Highlighting the prevailing red tape within the relevant ministries as a major hurdle for improving the country's business environment, he also called for forming a multi-ministry taskforce for better coordination among various government agencies.

Despite the country's relevant improvement in 'people and skills' score, industry outsiders, however, were not so complacent about the skill level of the country's workforce.

"Communication skills, for instance, is an area where we need to improve," Hoq said, adding, "Students need to be trained in such skills starting from the school level."

Asian countries which remain ahead of Bangladesh in this offshoring index include India, China, Malaysia, Indonesia, Vietnam, the Philippines, Thailand and Sri Lanka.

Pakistan, which was slightly ahead of Bangladesh in the same index two years before, now sits far behind Bangladesh at the 30th place.

Overall, this year's Global Service Location Index has extensively highlighted the widening impact of automation in the global offshoring arena.

"Developing nations have long enjoyed the economic benefits of other countries' offshoring. Now this model is in danger as technology takes over much of business process outsourcing," the report says.

"Automation now threatens hundreds of thousands of low-skilled and repetitive jobs in both developed and developing economies. As technology becomes increasingly mature and ubiquitous, jobs in the BPO arena will be particularly at risk," it added.

Asked about this global trend, industry-insiders, however, said automation is unlikely to dislodge Bangladesh's outsourcing boom for the time being.
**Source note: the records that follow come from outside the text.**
-- the main loop invariant: A's fold state (result, dog, hl, bs) tracks B's (fed, i, need, bs);
-- hl = pre ++ need :: suf where pre holds the already-processed (overwritten) entries
lemma pv_main (dogs : List Int) :
    ∀ (budget : Nat) (a : Int) (pre suf bs : List Int) (fed need : Int),
    bs.Pairwise (· ≤ ·) →
    budget ≤ bs.length →
    budget ≤ suf.length + 1 →
    dogs.length = pre.length + 1 + suf.length →
    dogs.drop (pre.length + 1) = suf →
    ((PySem.List.pyRange a (a + budget) 1).foldl pvStepA
        (fed, (pre.length : Int), pre ++ need :: suf, bs)).1
      = pvGoB dogs bs fed pre.length need budget := by
  intro budget
  induction budget with
  | zero =>
    intro a pre suf bs fed need _ _ _ _ _
    simp [pvGoB]
  | succ budget ih =>
    intro a pre suf bs fed need hsort hbs hsuf hlen hdrop
    have hn : 1 ≤ bs.length := by omega
    have hne : bs ≠ [] := by cases bs <;> simp_all
    rw [PySem.List.pyRange_one_cons (by push_cast; omega), List.foldl_cons]
    rw [pvGoB]
    simp only []
    obtain ⟨hplen, hbelow, habove⟩ := pv_lowerB_isLB bs need hsort
    have hscan : pvScanA need bs 0 bs.length =
        min (pvLowerB bs need 0 bs.length bs.length) (bs.length - 1) :=
      pv_scanA_eq bs need _ ⟨hplen, hbelow, habove⟩ bs.length 0 (by omega) (by omega)
    generalize hgen : pvLowerB bs need 0 bs.length bs.length = p at hplen hbelow habove hscan ⊢
    have hstep : pvStepA (fed, (pre.length : Int), pre ++ need :: suf, bs) a =
        (if need - bs.getD (min p (bs.length - 1)) 0 ≤ 0 then
          (fed + 1, (pre.length : Int) + 1, pre ++ (need - bs.getD (min p (bs.length - 1)) 0) :: suf,
            (PySem.List.remove? bs (bs.getD (min p (bs.length - 1)) 0)).getD bs)
        else
          (fed, (pre.length : Int), pre ++ (need - bs.getD (min p (bs.length - 1)) 0) :: suf,
            (PySem.List.remove? bs (bs.getD (min p (bs.length - 1)) 0)).getD bs)) := by
      simp only [pvStepA, PySem.List.pyGetD_natCast, pv_getD_mid, hscan, pv_pySetD_mid]
    have hrange : a + ((budget : Nat) + 1 : Nat) = (a + 1) + (budget : Nat) := by push_cast; ring
    have hremove : ∀ q : Nat, q < bs.length →
        (PySem.List.remove? bs (bs.getD q 0)).getD bs = bs.eraseIdx q := by
      intro q hq
      have hgd : bs.getD q 0 = bs[q] := List.getD_eq_getElem bs 0 hq
      have hmem : bs[q] ∈ bs := List.getElem_mem hq
      rw [hgd, PySem.List.remove?_eq_some_erase _ _ hmem, Option.getD_some,
        pv_erase_getElem_sorted bs hsort q hq]
    by_cases hplt : p < bs.length
    · -- a biscuit ≥ need exists: this dog is satisfied
      have hmin : min p (bs.length - 1) = p := by omega
      have hbge : need ≤ bs.getD p 0 := habove p le_rfl hplt
      rw [hstep, hmin, if_pos (by omega), hremove p hplt, if_pos hplt]
      rw [hrange]
      cases budget with
      | zero =>
        simp [pvGoB]
      | succ bb =>
        cases suf with
        | nil => simp at hsuf
        | cons s st =>
          have hidx : pre.length + 1 < dogs.length := by
            simp only [List.length_cons] at hlen; omega
          have hneed' : PySem.List.pyGetD dogs ((pre.length : Int) + 1) 0 = s := by
            have hc : ((pre.length : Int) + 1) = ((pre.length + 1 : Nat) : Int) := by push_cast; ring
            rw [hc, PySem.List.pyGetD_natCast]
            have hd := congrArg (fun l => l.getD 0 (0 : Int)) hdrop
            simpa [List.getD, List.getElem?_drop] using hd
          rw [if_pos hidx, hneed']
          have heq1 : pre ++ (need - bs.getD p 0) :: s :: st =
              (pre ++ [need - bs.getD p 0]) ++ s :: st := by simp
          have heq2 : (pre.length : Int) + 1 = (((pre ++ [need - bs.getD p 0]).length : Nat) : Int) := by
            simp
          rw [heq1, heq2, ih (a + 1) (pre ++ [need - bs.getD p 0]) st (bs.eraseIdx p) (fed + 1) s
            (pv_sorted_eraseIdx hsort p)
            (by rw [List.length_eraseIdx_of_lt hplt]; omega)
            (by simp only [List.length_cons] at hsuf; omega)
            (by simp only [List.length_cons] at hlen ⊢; simp; omega)
            (by
              have hd := congrArg (fun l => l.drop 1) hdrop
              simp only [List.drop_drop] at hd
              simpa [List.length_append, Nat.add_comm] using hd)]
          simp
    · -- no biscuit suffices: the largest is fed to the dog
      have hpeq : p = bs.length := by omega
      have hmin : min p (bs.length - 1) = bs.length - 1 := by omega
      have hblt : bs.getD (bs.length - 1) 0 < need := hbelow (bs.length - 1) (by omega)
      rw [hstep, hmin, if_neg (by omega), hremove (bs.length - 1) (by omega),
        List.eraseIdx_length_sub_one, if_neg hplt]
      rw [hrange]
      have hlast : PySem.List.pyGetD bs (-1) 0 = bs.getD (bs.length - 1) 0 := by
        rw [PySem.List.pyGetD_neg_ofNat bs 1 0 (by omega) (by omega)]
        exact (List.getD_eq_getElem bs 0 (by omega)).symm
      rw [hlast]
      exact ih (a + 1) pre suf bs.dropLast fed (need - bs.getD (bs.length - 1) 0)
        (pv_sorted_dropLast hsort)
        (by rw [List.length_dropLast]; omega)
        (by omega)
        hlen hdrop

lemma pv_top (dogs bs : List Int) (hsort : bs.Pairwise (· ≤ ·)) :
    ((PySem.List.pyRange 0 (min ((bs.length : Int)) ((dogs.length : Int))) 1).foldl pvStepA
        (0, 0, dogs, bs)).1
      = pvGoB dogs bs 0 0 (PySem.List.pyGetD dogs 0 0) (min dogs.length bs.length) := by
  cases dogs with
  | nil =>
    have h0 : min ((bs.length : Int)) (((List.length ([] : List Int)) : Int)) = 0 := by
      simp only [List.length_nil, Nat.cast_zero]; omega
    rw [h0]
    simp [pvGoB]
  | cons h0 rest =>
    have hmin : min ((bs.length : Int)) (((h0 :: rest).length : Int)) =
        0 + ((min (h0 :: rest).length bs.length : Nat) : Int) := by
      push_cast; omega
    rw [hmin]
    have hneed0 : PySem.List.pyGetD (h0 :: rest) 0 0 = h0 := PySem.List.pyGetD_zero_cons h0 rest 0
    rw [hneed0]
    have := pv_main (h0 :: rest) (min (h0 :: rest).length bs.length) 0 [] rest bs 0 h0 hsort
      (Nat.min_le_right _ _)
      (by simp only [List.length_cons]; omega)
      (by simp only [List.length_nil, List.length_cons]; omega)
      (by simp)
    simpa using this

-- ===== VERDICT (by name: the statement is the Claim_ definition above) =====
theorem feedDogMultipleBiscuits_spec : Claim_equal_feedDogMultipleBiscuits := by
  unfold Claim_equal_feedDogMultipleBiscuits
  intro hunger_level biscuit_size _
  unfold Spec_feedDogMultipleBiscuits feedDogMultipleBiscuits feedDogMultipleBiscuits_alt
  simp only [PySem.List.len_eq]
  exact pv_top (PySem.List.sorted hunger_level (fun x => x) false)
    (PySem.List.sorted biscuit_size (fun x => x) false)
    (PySem.List.sorted_pairwise biscuit_size (fun x => x))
"Automation is unlikely to have any impact on Bangladesh's offshoring industry within the next five years," Mr Ahmadul said. "Furthermore, tasks that involve dynamic processes or unstructured data are unlikely to be the domain of robotics in the near future," he added.

The former BACCO President also noted that within the next four years, around twenty thousand jobs from government sector and around twelve thousand jobs from the banking sector will need to be outsourced which offers huge untapped opportunity for the local BPO industry within the domestic arena.

India continued to lead this year's Global Service Location Index followed by China, Malaysia, Indonesia and Brazil. India, the report noted, 'offers depth and breadth of English-speaking skilled labour that no other low countries can match'.

"India's cost advantage against the United States is growing thanks to the strong US Dollar and the performance of Indian students on standardized tests is improving," it added.